I am having Spark 1.6.2 cluster with Hadoop YARN, Oozie. I have installed Zeppelin 0.6.1(Binary package with all interpreters: zeppelin-0.6.1-bin-all.tgz). When I am trying to use SparkR script with %spark.r interpreter,
我有Spark 1.6.2集群和Hadoop纱,Oozie。我已经安装了Zeppelin 0.6.1(带有所有解释器的二进制包:Zeppelin -0.6 -bin-all.tgz)。当我尝试使用带有%spark的SparkR脚本时。r翻译,
%spark.r
# Creating SparkConext and connecting to Cloudant DB
sc1 <- sparkR.init(sparkEnv = list("cloudant.host"="host_name","cloudant.username"="user_name","cloudant.password"="password", "jsonstore.rdd.schemaSampleSize"="-1"))
# Database to be connected to extract the data
database <- "sensordata"
# Creating Spark SQL Context
sqlContext <- sparkRSQL.init(sc)
# Creating DataFrame for the "sensordata" Cloudant DB
sensorDataDF <- read.df(sqlContext, database, header='true', source = "com.cloudant.spark",inferSchema='true')
# Get basic information about the DataFrame(sensorDataDF)
printSchema(sensorDataDF)
I am getting the following error(log):
我得到以下错误(日志):
ERROR [2016-08-25 03:28:37,336] (
{Thread-77}
JobProgressPoller.java[run]:54) - Can not get or update progress
org.apache.zeppelin.interpreter.InterpreterException: org.apache.thrift.transport.TTransportException
at org.apache.zeppelin.interpreter.remote.RemoteInterpreter.getProgress(RemoteInterpreter.java:373)
at org.apache.zeppelin.interpreter.LazyOpenInterpreter.getProgress(LazyOpenInterpreter.java:111)
at org.apache.zeppelin.notebook.Paragraph.progress(Paragraph.java:237)
at org.apache.zeppelin.scheduler.JobProgressPoller.run(JobProgressPoller.java:51)
Caused by: org.apache.thrift.transport.TTransportException
at org.apache.thrift.transport.TIOStreamTransport.read(TIOStreamTransport.java:132)
at org.apache.thrift.transport.TTransport.readAll(TTransport.java:86)
at org.apache.thrift.protocol.TBinaryProtocol.readAll(TBinaryProtocol.java:429)
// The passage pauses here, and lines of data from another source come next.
-- pv_equiv track=rewrite | github.com/KhuongNguyenDinh/final-thesis | utils.py | list_of_keys_json
-- ===== SOURCE A (Python) =====
-- def flatten(lst):
--     list_final = []
--     for sublist in lst:
--         if isinstance(sublist,list):
--             for i in sublist:
--                 list_final.append(i)
--         else:
--             list_final.append(sublist)
--
--     return list_final
--
-- def list_of_keys_json(jsonfile):
-- # type: list of list
-- # parameter: collection
--     key_lst = []
--     for x in jsonfile:
--         count = key_lst.count(list(x.keys()))
--         if count == 0:
--             key_lst.append(list(x.keys()))
--         else:
--             continue
--     final = flatten(key_lst)
--     return final
-- ===== SOURCE B (Python) =====
-- def list_of_keys_json(jsonfile):
--     if not jsonfile:
--         return []
--     k = list(jsonfile[0].keys())
--     rest = [x for x in jsonfile[1:] if list(x.keys()) != k]
--     return k + list_of_keys_json(rest)
-- ===== Notes on version B (the rewrite author's own statement) =====
-- stated objective: alternative
-- what changed: B is a head-filter recursion (quicksort-style nub): emit the first dict's key list, remove every later dict with that same key list, and recurse on the filtered rest - no seen collection, no count scan over an accumulator, no intermediate list-of-lists and no flatten pass.
import Mathlib
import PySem

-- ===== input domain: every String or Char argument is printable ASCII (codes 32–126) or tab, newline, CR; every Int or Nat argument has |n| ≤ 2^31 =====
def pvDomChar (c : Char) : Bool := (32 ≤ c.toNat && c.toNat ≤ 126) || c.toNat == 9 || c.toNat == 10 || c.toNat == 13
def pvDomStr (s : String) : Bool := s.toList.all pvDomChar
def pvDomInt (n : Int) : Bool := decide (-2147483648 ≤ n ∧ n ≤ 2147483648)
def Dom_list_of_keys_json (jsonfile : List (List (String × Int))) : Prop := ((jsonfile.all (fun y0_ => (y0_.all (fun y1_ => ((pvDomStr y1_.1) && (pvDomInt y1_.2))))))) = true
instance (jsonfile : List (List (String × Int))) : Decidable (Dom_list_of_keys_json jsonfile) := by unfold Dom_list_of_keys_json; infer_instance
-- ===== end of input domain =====

-- B replaces A's accumulator-dedup-then-flatten with a head-filter recursion
-- (emit the first key list, drop its later duplicates, recurse) — objective: alternative.

-- ===== PORT A =====
-- helper 'flatten' of A: every element of key_lst is a list, so the isinstance branch
-- always takes the list arm; ported as the nested append loop over sublists.
def flattenA (lst : List (List String)) : List String :=
  lst.foldl (fun list_final sublist => sublist.foldl (fun acc i => acc ++ [i]) list_final) []

def list_of_keys_json (jsonfile : List (List (String × Int))) : List String :=
  let key_lst : List (List String) :=
    jsonfile.foldl (fun key_lst x =>
      let count := PySem.List.count key_lst (PySem.Dict.ofList x).keys
      if count == 0 then key_lst ++ [(PySem.Dict.ofList x).keys] else key_lst) []
  flattenA key_lst

-- ===== PORT B =====
def list_of_keys_json_alt : List (List (String × Int)) → List String
  | [] => []
  | x :: t =>
    let k := (PySem.Dict.ofList x).keys
    k ++ list_of_keys_json_alt (t.filter (fun y => (PySem.Dict.ofList y).keys != k))
termination_by js => js.length
decreasing_by
  rw [List.length_unattach]
  exact Nat.lt_succ_of_le (le_of_le_of_eq (List.length_filter_le _ _) List.length_attach)

-- ===== PRECONDITION & SPEC =====
def Spec_list_of_keys_json (jsonfile : List (List (String × Int))) (out : List String) : Prop := out = list_of_keys_json_alt jsonfile
instance (jsonfile : List (List (String × Int))) (out : List String) : Decidable (Spec_list_of_keys_json jsonfile out) := by unfold Spec_list_of_keys_json; infer_instance

-- ===== CLAIM (what is proved, stated in full; the proofs are below) =====
def Claim_equal_list_of_keys_json : Prop := ∀ (jsonfile : List (List (String × Int))), Dom_list_of_keys_json jsonfile → Spec_list_of_keys_json jsonfile (list_of_keys_json jsonfile)

-- ===== LEMMAS AND PROOFS =====

def keysOf (x : List (String × Int)) : List String := (PySem.Dict.ofList x).keys

-- first-occurrence dedup by head filtering, on lists of key lists
def nubF : List (List String) → List (List String)
  | [] => []
  | k :: t => k :: nubF (t.filter (fun y => y != k))
termination_by l => l.length
decreasing_by
  rw [List.length_unattach]
  exact Nat.lt_succ_of_le (le_of_le_of_eq (List.length_filter_le _ _) List.length_attach)

-- A's fold, abbreviated (proof-local)
def foldA (js : List (List (String × Int))) (kl : List (List String)) : List (List String) :=
  js.foldl (fun key_lst x =>
    let count := PySem.List.count key_lst (PySem.Dict.ofList x).keys
    if count == 0 then key_lst ++ [(PySem.Dict.ofList x).keys] else key_lst) kl

theorem foldl_append_singleton (sub : List String) (acc : List String) :
    sub.foldl (fun a i => a ++ [i]) acc = acc ++ sub := by
  induction sub generalizing acc with
  | nil => simp
  | cons h t ih => simp [List.foldl_cons, ih]

theorem flattenA_eq_flatten (l : List (List String)) : flattenA l = l.flatten := by
  unfold flattenA
  suffices h : ∀ acc : List String,
      l.foldl (fun lf sub => sub.foldl (fun a i => a ++ [i]) lf) acc = acc ++ l.flatten by
    simpa using h []
  induction l with
  | nil => simp
  | cons h t ih =>
    intro acc
    rw [List.foldl_cons, foldl_append_singleton, ih]
    simp

-- A's fold equals the head-filter nub of the not-yet-seen key lists
theorem foldA_eq_nubF (js : List (List (String × Int))) (kl : List (List String)) :
    foldA js kl = kl ++ nubF ((js.map keysOf).filter (fun y => !(kl.contains y))) := by
  induction js generalizing kl with
  | nil => simp [foldA, nubF]
  | cons x t ih =>
    simp only [foldA, List.foldl_cons, List.map_cons, List.filter_cons]
    by_cases hmem : keysOf x ∈ kl
    · have hc : (PySem.List.count kl (PySem.Dict.ofList x).keys == 0) = false := by
        simp [PySem.List.count, List.count_eq_zero]; exact hmem
      have hcont : (!(kl.contains (keysOf x))) = false := by
        simp [List.contains_eq_mem]; exact hmem
      simp only [hc, Bool.false_eq_true, if_false, hcont]
      exact ih kl
    · have hc : (PySem.List.count kl (PySem.Dict.ofList x).keys == 0) = true := by
        simp [PySem.List.count, List.count_eq_zero]; exact hmem
      have hcont : (!(kl.contains (keysOf x))) = true := by
        simp [List.contains_eq_mem]; exact hmem
      simp only [hc, if_true, hcont]
      have h := ih (kl ++ [keysOf x])
      simp only [foldA, keysOf] at h
      rw [h]
      rw [nubF]
      simp only [List.append_assoc, List.cons_append, List.nil_append,
        List.filter_filter]
      have hp : (fun y => !(kl ++ [(PySem.Dict.ofList x).keys]).contains y)
          = (fun (a : List String) => a != keysOf x && !kl.contains a) := by
        funext y
        by_cases hy : y = keysOf x
        · simp [hy, keysOf, List.contains_eq_mem, bne]
        · have hb : (y == (PySem.Dict.ofList x).keys) = false := by
            simp [keysOf] at hy ⊢
            exact hy
          simp [keysOf, List.contains_eq_mem, bne, hb]
          exact fun _ => hy
      rw [hp]
      rfl

-- B equals the flattened head-filter nub of all key lists
theorem alt_eq_nubF (js : List (List (String × Int))) :
    list_of_keys_json_alt js = (nubF (js.map keysOf)).flatten := by
  fun_induction list_of_keys_json_alt js with
  | case1 => simp [nubF]
  | case2 x t k ih =>
    simp only [List.unattach_filter, List.unattach_attach] at ih
    rw [List.map_cons, nubF, List.flatten_cons, ih, List.filter_map]
    rfl

-- ===== VERDICT (by name: the statement is the Claim_ definition above) =====
theorem list_of_keys_json_spec : Claim_equal_list_of_keys_json := by
  intro jsonfile _
  unfold Spec_list_of_keys_json list_of_keys_json
  rw [show (List.foldl (fun key_lst x =>
      let count := PySem.List.count key_lst (PySem.Dict.ofList x).keys
      if count == 0 then key_lst ++ [(PySem.Dict.ofList x).keys] else key_lst) [] jsonfile)
    = foldA jsonfile [] from rfl]
  rw [foldA_eq_nubF, flattenA_eq_flatten, alt_eq_nubF]
  simp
at org.apache.thrift.protocol.TBinaryProtocol.readI32(TBinaryProtocol.java:318)
at org.apache.thrift.protocol.TBinaryProtocol.readMessageBegin(TBinaryProtocol.java:219)
at org.apache.thrift.TServiceClient.receiveBase(TServiceClient.java:69)
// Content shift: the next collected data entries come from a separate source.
-- pv_equiv track=rewrite | github.com/anon-artifacts/ParetoMyth | optimizers/BOCAOptimizer.py | _enumerate_important_settings
-- ===== SOURCE A (Python) =====
-- def _enumerate_important_settings(important):
--     """Return all 2^K bit assignments for important optimizations."""
--     K = len(important)
--     settings = []
--
--     for i in range(2 ** K):
--         bits = format(i, f"0{K}b")
--         cfg = {important[j]: int(bits[j]) for j in range(K)}
--         settings.append(cfg)
--
--     return settings
-- ===== SOURCE B (Python) =====
-- def _enumerate_important_settings(important):
--     """Return all 2^K bit assignments for important optimizations."""
--     settings = [{}]
--     for key in important:
--         new_settings = []
--         for cfg in settings:
--             new_settings.append({**cfg, key: 0})
--             new_settings.append({**cfg, key: 1})
--         settings = new_settings
--     return settings
-- ===== Notes on version B (the rewrite author's own statement) =====
-- stated objective: alternative
-- what changed: Instead of looping over all 2^K integers and formatting each as a zero-padded binary string whose bits are indexed per key, B starts from [{}] and doubles the table once per key, extending every partial assignment with key=0 then key=1.
import Mathlib
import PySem

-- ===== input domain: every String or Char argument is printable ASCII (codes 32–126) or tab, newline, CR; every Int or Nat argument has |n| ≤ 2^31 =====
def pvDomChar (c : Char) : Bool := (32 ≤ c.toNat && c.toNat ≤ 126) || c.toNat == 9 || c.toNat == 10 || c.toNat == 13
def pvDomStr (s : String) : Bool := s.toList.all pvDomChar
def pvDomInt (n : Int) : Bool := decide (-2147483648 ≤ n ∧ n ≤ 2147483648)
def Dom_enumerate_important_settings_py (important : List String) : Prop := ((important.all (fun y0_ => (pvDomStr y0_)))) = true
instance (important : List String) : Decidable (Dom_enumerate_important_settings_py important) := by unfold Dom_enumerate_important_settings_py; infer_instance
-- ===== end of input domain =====

-- B builds the 2^K assignment table by doubling it once per key instead of formatting
-- each of the 2^K integers as a zero-padded binary string and indexing its bits.

-- ===== PORT A =====
-- A loops i over range(2**K), takes bits = format(i, f"0{K}b") — ported as
-- PySem.Int.toBinChars i zero-padded on the left to width K, exact for the i ≥ 0 this
-- loop produces — and builds the dict {important[j]: int(bits[j]) for j in range(K)}.
-- The indices j are always in range, so pyGetD is exact; int(bits[j]) on the single
-- digit character is PySem.Int.ofChars?, which always returns some here.
def enumerate_important_settings_py (important : List String) : List (List (String × Int)) :=
  let K := important.length
  ((PySem.List.pyRange 0 ((2 : Int) ^ K) 1).foldl
    (fun (settings : List (PySem.Dict String Int)) i =>
      let bits : List Char :=
        List.replicate (K - (PySem.Int.toBinChars i).length) '0' ++ PySem.Int.toBinChars i
      let cfg : PySem.Dict String Int :=
        (PySem.List.pyRange 0 (K : Int) 1).foldl
          (fun d j =>
            d.insert (PySem.List.pyGetD important j "")
              ((PySem.Int.ofChars? [PySem.List.pyGetD bits j '0']).getD 0))
          PySem.Dict.empty
      settings ++ [cfg])
    []).map (·.items)

-- ===== PORT B =====
-- B starts from [{}] and, for each key, replaces every partial assignment cfg by the
-- pair {**cfg, key: 0}, {**cfg, key: 1} (the 0-copy first), doubling the table.
def enumerate_important_settings_py_alt (important : List String) : List (List (String × Int)) :=
  (important.foldl
    (fun (settings : List (PySem.Dict String Int)) key =>
      settings.flatMap (fun cfg => [cfg.insert key 0, cfg.insert key 1]))
    [PySem.Dict.empty]).map (·.items)

-- ===== PRECONDITION & SPEC =====
def Spec_enumerate_important_settings_py (important : List String) (out : List (List (String × Int))) : Prop := out = enumerate_important_settings_py_alt important
instance (important : List String) (out : List (List (String × Int))) : Decidable (Spec_enumerate_important_settings_py important out) := by unfold Spec_enumerate_important_settings_py; infer_instance

-- ===== CLAIM (what is proved, stated in full; the proofs are below) =====
def Claim_equal_enumerate_important_settings_py : Prop := ∀ (important : List String), Dom_enumerate_important_settings_py important → Spec_enumerate_important_settings_py important (enumerate_important_settings_py important)

-- ===== LEMMAS AND PROOFS =====

-- The dict built by A for row i (i = the integer whose bits are formatted).
def pvCfgA (important : List String) (i : Int) : PySem.Dict String Int :=
  let K := important.length
  let bits : List Char :=
    List.replicate (K - (PySem.Int.toBinChars i).length) '0' ++ PySem.Int.toBinChars i
  (PySem.List.pyRange 0 (K : Int) 1).foldl
    (fun d j =>
      d.insert (PySem.List.pyGetD important j "")
        ((PySem.Int.ofChars? [PySem.List.pyGetD bits j '0']).getD 0))
    PySem.Dict.empty

def pvDictsA (important : List String) : List (PySem.Dict String Int) :=
  (PySem.List.pyRange 0 ((2 : Int) ^ important.length) 1).map (pvCfgA important)

lemma pvA_as_map (important : List String) :
    enumerate_important_settings_py important = (pvDictsA important).map (·.items) := by
  simp only [enumerate_important_settings_py, pvDictsA,
    PySem.List.foldl_append_singleton_eq_map, List.nil_append]
  rfl

-- The reversed binary digits of n, MSB first (what Nat.toDigits 2 computes).
def pvBits (n : Nat) : List Char :=
  if h : n / 2 = 0 then [(n % 2).digitChar] else pvBits (n / 2) ++ [(n % 2).digitChar]
termination_by n
decreasing_by exact Nat.div_lt_self (by omega) (by omega)

lemma pvToDigitsCore_eq (n : Nat) : ∀ (f : Nat) (ds : List Char), n < f →
    Nat.toDigitsCore 2 f n ds = pvBits n ++ ds := by
  induction n using Nat.strong_induction_on with
  | _ n ih =>
    intro f ds hf
    match f with
    | f + 1 =>
      by_cases h : n / 2 = 0
      · rw [pvBits]
        simp only [Nat.toDigitsCore]
        simp [h]
      · rw [pvBits, dif_neg h]
        simp only [Nat.toDigitsCore, h, if_false]
        rw [ih (n / 2) (by omega) f ((n % 2).digitChar :: ds) (by omega)]
        simp

lemma pvToBinChars_natCast (m : Nat) : PySem.Int.toBinChars (m : Int) = pvBits m := by
  rw [PySem.Int.toBinChars]
  rw [if_neg (by omega)]
  have : ((m : Int)).toNat = m := by omega
  rw [this, Nat.toDigits, pvToDigitsCore_eq m (m + 1) [] (by omega), List.append_nil]

lemma pvBits_length_le (K : Nat) : ∀ m : Nat, 0 < K → m < 2 ^ K → (pvBits m).length ≤ K := by
  induction K with
  | zero => omega
  | succ K ih =>
    intro m _ hm
    rw [pvBits]
    by_cases h : m / 2 = 0
    · simp [h]
    · rw [dif_neg h]
      have hK : 0 < K := by
        by_contra hc
        have : K = 0 := by omega
        subst this
        simp at hm
        omega
      have := ih (m / 2) hK (by
        have : 2 ^ (K + 1) = 2 * 2 ^ K := by ring
        omega)
      simp only [List.length_append, List.length_singleton]
      omega

-- A's padded bit string for row i at width K.
def pvPad (K : Nat) (i : Int) : List Char :=
  List.replicate (K - (PySem.Int.toBinChars i).length) '0' ++ PySem.Int.toBinChars i

lemma pvPad_length (K : Nat) (m : Nat) (hm : m < 2 ^ K) (hK : 0 < K) :
    (pvPad K (m : Int)).length = K := by
  have hle : (pvBits m).length ≤ K := pvBits_length_le K m hK hm
  simp [pvPad, pvToBinChars_natCast]
  omega

lemma pvBits_snoc (m b : Nat) (hm : 0 < m) (hb : b < 2) :
    pvBits (2 * m + b) = pvBits m ++ [b.digitChar] := by
  rw [pvBits]
  have h2 : (2 * m + b) / 2 = m := by omega
  have h3 : (2 * m + b) % 2 = b := by omega
  rw [dif_neg (by omega), h2, h3]

lemma pvBits_zero : pvBits 0 = ['0'] := by rw [pvBits]; simp; decide

-- Padded bit strings at successive widths: bits(2m+b, K+1) = bits(m, K) ++ [digit b] for K ≥ 1.
lemma pvPad_snoc (K m b : Nat) (hm : m < 2 ^ K) (hb : b < 2) (hK : 0 < K) :
    pvPad (K + 1) ((2 * m + b : Nat) : Int) = pvPad K (m : Int) ++ [b.digitChar] := by
  simp only [pvPad, pvToBinChars_natCast]
  by_cases h : m = 0
  · subst h
    simp only [Nat.mul_zero, Nat.zero_add]
    rw [pvBits_zero]
    have hbb : pvBits b = [b.digitChar] := by
      rw [pvBits]; simp [Nat.div_eq_of_lt hb, Nat.mod_eq_of_lt hb]
    rw [hbb]
    simp only [List.length_singleton, List.append_assoc]
    rw [show K + 1 - 1 = (K - 1) + 1 by omega, List.replicate_succ']
    simp [List.append_assoc]
  · rw [pvBits_snoc m b (by omega) hb]
    have hle : (pvBits m).length ≤ K := pvBits_length_le K m hK hm
    simp only [List.length_append, List.length_singleton]
    rw [show K + 1 - ((pvBits m).length + 1) = K - (pvBits m).length by omega]
    simp [List.append_assoc]

lemma pvPad_one (b : Nat) (hb : b < 2) : pvPad 1 ((b : Nat) : Int) = [b.digitChar] := by
  simp only [pvPad, pvToBinChars_natCast]
  have hbb : pvBits b = [b.digitChar] := by
    rw [pvBits]; simp [Nat.div_eq_of_lt hb, Nat.mod_eq_of_lt hb]
  rw [hbb]; simp

lemma pvDigitVal (b : Nat) (hb : b < 2) :
    (PySem.Int.ofChars? [b.digitChar]).getD 0 = (b : Int) := by
  interval_cases b <;> decide

-- Key step: A's dict for row 2m+b over ks ++ [k] is A's dict for row m over ks with k ↦ b inserted.
set_option maxHeartbeats 1600000 in
lemma pvCfgA_snoc (ks : List String) (k : String) (m b : Nat)
    (hm : m < 2 ^ ks.length) (hb : b < 2) :
    pvCfgA (ks ++ [k]) ((2 * m + b : Nat) : Int) =
      (pvCfgA ks (m : Int)).insert k (b : Int) := by
  have hlen : (ks ++ [k]).length = ks.length + 1 := by simp
  by_cases hK : ks.length = 0
  · -- ks = []: compute both sides directly
    have hks : ks = [] := List.eq_nil_of_length_eq_zero hK
    subst hks
    have hm0 : m = 0 := by simpa using hm
    subst hm0
    have h01 : PySem.List.pyRange 0 1 = [0] := by decide
    have h00 : PySem.List.pyRange 0 0 = [] := by decide
    have hpad : List.replicate (1 - (PySem.Int.toBinChars ((2 * 0 + b : Nat) : Int)).length) '0' ++
        PySem.Int.toBinChars ((2 * 0 + b : Nat) : Int) = [b.digitChar] := by
      have := pvPad_one b hb
      simpa [pvPad] using this
    simp only [pvCfgA, List.nil_append, List.length_singleton, List.length_nil,
      Nat.cast_one, Nat.cast_zero, h01, h00, List.foldl_cons, List.foldl_nil]
    rw [hpad]
    rw [PySem.List.pyGetD_ofNat' [k] 0 "", PySem.List.pyGetD_ofNat' [b.digitChar] 0 '0']
    simp [pvDigitVal b hb]
  · -- ks.length ≥ 1
    have hK1 : 0 < ks.length := by omega
    simp only [pvCfgA, hlen]
    rw [show ((ks.length + 1 : Nat) : Int) = (ks.length : Int) + 1 by push_cast; ring,
      PySem.List.pyRange_one_succ_right (by positivity), List.foldl_append]
    simp only [List.foldl_cons, List.foldl_nil]
    have hpadL : List.replicate (ks.length + 1 - (PySem.Int.toBinChars ((2 * m + b : Nat) : Int)).length) '0' ++
        PySem.Int.toBinChars ((2 * m + b : Nat) : Int) = pvPad ks.length (m : Int) ++ [b.digitChar] :=
      pvPad_snoc ks.length m b hm hb hK1
    rw [hpadL]
    have hlenR : (pvPad ks.length (m : Int)).length = ks.length :=
      pvPad_length ks.length m hm hK1
    have hkey : PySem.List.pyGetD (ks ++ [k]) ((ks.length : Nat) : Int) "" = k := by
      rw [PySem.List.pyGetD_natCast, List.getD_append_right _ _ _ _ (Nat.le_refl _)]
      simp
    have hval : (PySem.Int.ofChars?
        [PySem.List.pyGetD (pvPad ks.length (m : Int) ++ [b.digitChar]) ((ks.length : Nat) : Int) '0']).getD 0
        = (b : Int) := by
      rw [PySem.List.pyGetD_natCast, List.getD_append_right _ _ _ _ (by omega)]
      simp [hlenR, pvDigitVal b hb]
    rw [hkey, hval]
    congr 1
    -- the prefix folds agree
    apply PySem.List.foldl_congr_mem
    intro acc j hj
    obtain ⟨hj0, hjK⟩ := PySem.List.mem_pyRange_one.mp hj
    obtain ⟨n, rfl⟩ : ∃ n : Nat, j = (n : Int) := ⟨j.toNat, by omega⟩
    have hn : n < ks.length := by exact_mod_cast hjK
    simp only [PySem.List.pyGetD_natCast]
    have h1 : (ks ++ [k]).getD n "" = ks.getD n "" := List.getD_append _ _ _ _ hn
    have h2 : (pvPad ks.length (m : Int) ++ [b.digitChar]).getD n '0'
        = (List.replicate (ks.length - (PySem.Int.toBinChars (m : Int)).length) '0' ++
            PySem.Int.toBinChars (m : Int)).getD n '0' := by
      rw [List.getD_append _ _ _ _ (by omega)]
      rfl
    rw [h1, h2]

lemma pvRange_two_mul (n : Nat) :
    List.range (2 * n) = (List.range n).flatMap (fun m => [2 * m, 2 * m + 1]) := by
  induction n with
  | zero => simp
  | succ n ih =>
    rw [show 2 * (n + 1) = (2 * n + 1) + 1 by omega, List.range_succ,
      show 2 * n + 1 = (2 * n) + 1 by omega, List.range_succ, ih, List.range_succ]
    simp

lemma pvDictsA_nil : pvDictsA [] = [PySem.Dict.empty] := by decide

lemma pvDictsA_snoc (ks : List String) (k : String) :
    pvDictsA (ks ++ [k]) =
      (pvDictsA ks).flatMap (fun cfg => [cfg.insert k 0, cfg.insert k 1]) := by
  simp only [pvDictsA, List.length_append, List.length_singleton]
  rw [show ((2 : Int) ^ (ks.length + 1)) = ((2 ^ (ks.length + 1) : Nat) : Int) by push_cast; ring,
    show ((2 : Int) ^ ks.length) = ((2 ^ ks.length : Nat) : Int) by push_cast; ring,
    PySem.List.pyRange_zero_natCast, PySem.List.pyRange_zero_natCast,
    show 2 ^ (ks.length + 1) = 2 * 2 ^ ks.length by ring, pvRange_two_mul,
    List.map_flatMap, List.flatMap_map, List.map_flatMap]
  simp only [List.flatMap_def, List.map_map]
  apply congrArg
  apply List.map_congr_left
  intro m hmem
  have hm : m < 2 ^ ks.length := List.mem_range.mp hmem
  simp only [Function.comp_apply, List.map_cons, List.map_nil]
  rw [show ((2 * m : Nat) : Int) = ((2 * m + 0 : Nat) : Int) by norm_num]
  rw [pvCfgA_snoc ks k m 0 hm (by omega), pvCfgA_snoc ks k m 1 hm (by omega)]
  norm_num

lemma pvDicts_eq (important : List String) :
    pvDictsA important =
      important.foldl
        (fun settings key => settings.flatMap (fun cfg => [cfg.insert key 0, cfg.insert key 1]))
        [PySem.Dict.empty] := by
  induction important using List.reverseRecOn with
  | nil => exact pvDictsA_nil
  | append_singleton ks k ih =>
    rw [pvDictsA_snoc, ih, List.foldl_append]
    simp

-- ===== VERDICT (by name: the statement is the Claim_ definition above) =====
theorem enumerate_important_settings_py_spec : Claim_equal_enumerate_important_settings_py := by
  intro important _
  unfold Spec_enumerate_important_settings_py enumerate_important_settings_py_alt
  rw [pvA_as_map, pvDicts_eq]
at org.apache.zeppelin.interpreter.thrift.RemoteInterpreterService$Client.recv_getProgress(RemoteInterpreterService.java:296)
at org.apache.zeppelin.interpreter.thrift.RemoteInterpreterService$Client.getProgress(RemoteInterpreterService.java:281)
at org.apache.zeppelin.interpreter.remote.RemoteInterpreter.getProgress(RemoteInterpreter.java:370)
... 3 more
Help would be much appreciated.
非常感谢你的帮助。
2 个解决方案
#1
0
I faced the same similar issue after migrating to 0.6.1. The issue is Zeppelin is built with scala 2.11 and Apache Spark 1.6.2 is built with scala 2.10. You need to build spark 1.6.x with scala 2.11 or migrate your spark code to 2.0.0
在迁移到0.6.1之后,我遇到了同样的问题。问题是Zeppelin是用scala 2.11构建的,Apache Spark 1.6.2是用scala 2.10构建的。你需要建立spark 1.6。使用scala 2.11或将您的spark代码迁移到2.0.0
#2
0
Setting local[2] in the interpreter section fixed my issues. This was originally suggested by vgunnu
在解释器部分设置本地[2]解决了我的问题。这最初是由vgunnu提出的
"Try setting spark master as local[2], if that works, you might be missing few environmental variables in env file – vgunnu Aug 25 at 4:37"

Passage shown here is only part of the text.